Un ulteriore aspetto che risulta di difficile comprensione riguarda il motivo per cui il bando dei partenariati richieda la messa a concorso di un minimo di 100 posti da ricercatore di tipo A (RTDa) per ciascun partenariato. Innanzitutto, questi bandi della durata di 3 anni non tengono conto dei tempi di espletamento dei concorsi da ricercatore presso gli atenei vincitori dei vari progetti. Infatti, è ben noto che, dal momento della delibera dipartimentale alla conclusione dei concorsi, possano passare anche 6-8 mesi: vi è quindi il rischio che molti degli RTDa, se non riescono a prendere servizio nel 2023, non abbiano il finanziamento per gli ultimi mesi del posto da ricercatore, esponendo gli atenei coinvolti a intervenire con cofinanziamenti. Inoltre, la figura dell’RTDa prevede un tempo determinato di 3 anni estendibile a 5 senza che vi sia una possibilità di stabilizzazione del contratto che non passi tramite le maglie strette del meccanismo universitario di assunzione tramite “punti organico”. È quindi chiaro che nel 2027 avremo circa 1.500-2.000 ricercatori precari in cerca di una stabilizzazione.
Un ulteriore punto critico dei bandi per i partenariati è quello del finanziamento iniziale pari solo al 10% del finanziamento complessivo: questa somma è appena sufficiente a far partire le procedure di messa a bando dei posti di RTDa.
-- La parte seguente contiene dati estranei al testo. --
theorem loopB_inv (c : Int) : ∀ (rest : List Int) (n p s total : Int),
    0 ≤ s → n = p + (rest.length : Int) → (∀ x ∈ rest, 0 ≤ x) →
    loopB c n rest p s total = (total + Lc rest (c - s) (decide (0 < s))) % pvMOD := by
  intro rest
  induction rest with
  | nil =>
    intro n p s total hs hn _
    rw [loopB, Lc]
    by_cases h : s = c ∧ 0 < s
    · rw [if_pos (by simp [h.1]; omega), if_pos ⟨by simp; omega, by omega⟩]
    · rw [if_neg (by simp; omega), if_neg (by simp; omega), add_zero]
  | cons u rest ih =>
    intro n p s total hs hn hall
    have hu : ¬ u < 0 := by have := hall u (by simp); omega
    simp only [loopB]
    have hm : n - p - 1 = (rest.length : Int) := by
      simp only [List.length_cons] at hn; push_cast at hn ⊢; omega
    rw [ih n (p + 1) (s + u) _ (by omega)
      (by simp only [List.length_cons] at hn; push_cast at hn ⊢; omega)
      (fun x hx => hall x (by simp [hx]))]
    rw [Lc, if_neg hu]
    rw [PySem.List.foldl_add _ (fun r => combB (n - p - 1) r) total]
    have hmap : List.map (fun r => combB (n - p - 1) r)
          (PySem.List.pyRange (max 0 (c - s - (u - 1))) (min (n - p - 1) (c - s) + 1) 1)
        = List.map (fun r => Fc rest.length r)
          (PySem.List.pyRange (max 0 (c - s - (u - 1))) (min (n - p - 1) (c - s) + 1) 1) :=
      List.map_congr_left (fun r _ => by simp only [hm, combB_eq_Fc])
    rw [hmap, hm]
    rw [sum_pyRange_Icc]
    rw [show min ((rest.length : Nat) : Int) (c - s) + 1 - 1 = min ((rest.length : Nat) : Int) (c - s) from by ring]
    rw [sum_Fc_reindex rest.length (c - s) u]
    rw [sum_Gc_corr rest.length (c - s) u (decide (0 < s))]
    have hdec : decide (0 < s + u) = (decide (0 < s) || !(u == 0)) := by
      by_cases h1 : 0 < s
      · simp [h1, show 0 < s + u from by omega]
      · have hs0 : s = 0 := by omega
        by_cases h2 : u = 0
        · simp [hs0, h2]
        · simp [hs0, h2, show 0 < u from by omega]
    rw [hdec]
    rw [show c - (s + u) = c - s - u from by ring]
    by_cases hcorr : 0 < u ∧ s = 0 ∧ c = 0
    · rw [if_pos (by simp [hcorr.2.1, hcorr.2.2]; omega),
          if_pos ⟨hcorr.1, by simp; omega, by omega⟩]
      ring_nf
    · rw [if_neg (by simp; omega), if_neg (by rintro ⟨h1, h2, h3⟩; simp at h2; omega)]
      ring_nf


-- ===== VERDICT (by name: the statement is the Claim_ definition above) =====
theorem solve_spec : Claim_equal_solve := by
  intro digits c _ hpre
  unfold Spec_solve solve solve_alt
  rw [dfsA_limit, loopB_inv c digits (digits.length : Int) 0 0 0 le_rfl (by simp) hpre]
  norm_num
Ci si chiede come senza un congruo finanziamento iniziale possa iniziare la ricerca nei vari gruppi afferenti ai singoli spokes.
Altro aspetto di grande importanza riguarda l’individuazione di possibili finanziamenti sovrapposti per progetti simili presentati da ricercatori afferenti allo stesso gruppo di ricerca in bandi paralleli. Il rischio è grande se si considera che le tematiche di ricerca sanitaria presenti sia nei bandi del MUR sia in quelli del Ministero della salute contengono la duplicazione delle tematiche proposte dal PNRR. Inoltre, lo è ancora di più se si considerano gli ulteriori finanziamenti per la ricerca quali il PRIN del MUR (la presentazione delle proposte per l’ultimo bando è scaduta il 31 marzo 2022) e la ricerca finalizzata e corrente del Ministero della salute (la presentazione delle proposte per l’ultimo bando è scaduta il 1° aprile 2022). Questa aspetto di verifica nella gestione dei finanziamenti è di primaria importanza e, se non attuato appieno, rischia di vanificare almeno in parte una delle più importanti finalità del PNRR, ovvero il rilancio della ricerca sanitaria di base e traslazionale su tutto il territorio nazionale. Da ciò deriva la priorità assoluta della messa in campo di sistemi di intelligenza artificiale in grado di identificare potenziali duplicazioni significative nella presentazione dei progetti.  
In ogni caso e al di là delle criticità appena enumerate, se l’Italia riuscirà a mettere a frutto le opportunità di crescita scientifica (e non solo) contenute nel PNRR, le generazioni future dovrebbero beneficiare di un progresso in ambito scientifico senza precedenti sia dal punto di vista qualitativo sia quantitativo. Infatti, da anni i finanziamenti per la ricerca scientifica in Italia erano immobili a livelli bassi se comparati con quelli presenti a livello internazionale. Ci aspettiamo, quindi, che gli investimenti e le riforme derivanti dall’applicazione del PNRR rendano la sanità pubblica italiana qualitativamente più omogenea a livello territoriale e migliorino il mercato del lavoro senza discriminazioni di genere. Ovviamente questi investimenti non avranno effetti immediati, ma dovrebbero permettere alle nuove generazioni di operatori del sistema sanitario nazionale di beneficiare di un sistema più competitivo e qualificato nel medio-lungo periodo. 

E l'epidemiologia?

Sia i partenariati previsti dai bandi PNRR del Ministero dell’università sia i bandi previsti dal Ministero della salute lasciano spazio a progetti di natura epidemiologica, pur senza citarli esplicitamente. Si parla, infatti, di registri di patologia, di modelli organizzativi, di fattori di rischio, di prevenzione, di politiche, di screening, di malattie infettive emergenti e di approccio problem solving, interdisciplinare e olistico. Tutte queste parole chiave possono essere declinate anche in senso epidemiologico ed è responsabilità degli stessi epidemiologi ed epidemiologhe far sì che questo avvenga costruendo progetti credibili, innovativi e scientificamente validi che possano rispondere alle domande di ricerca che i bandi finanzieranno.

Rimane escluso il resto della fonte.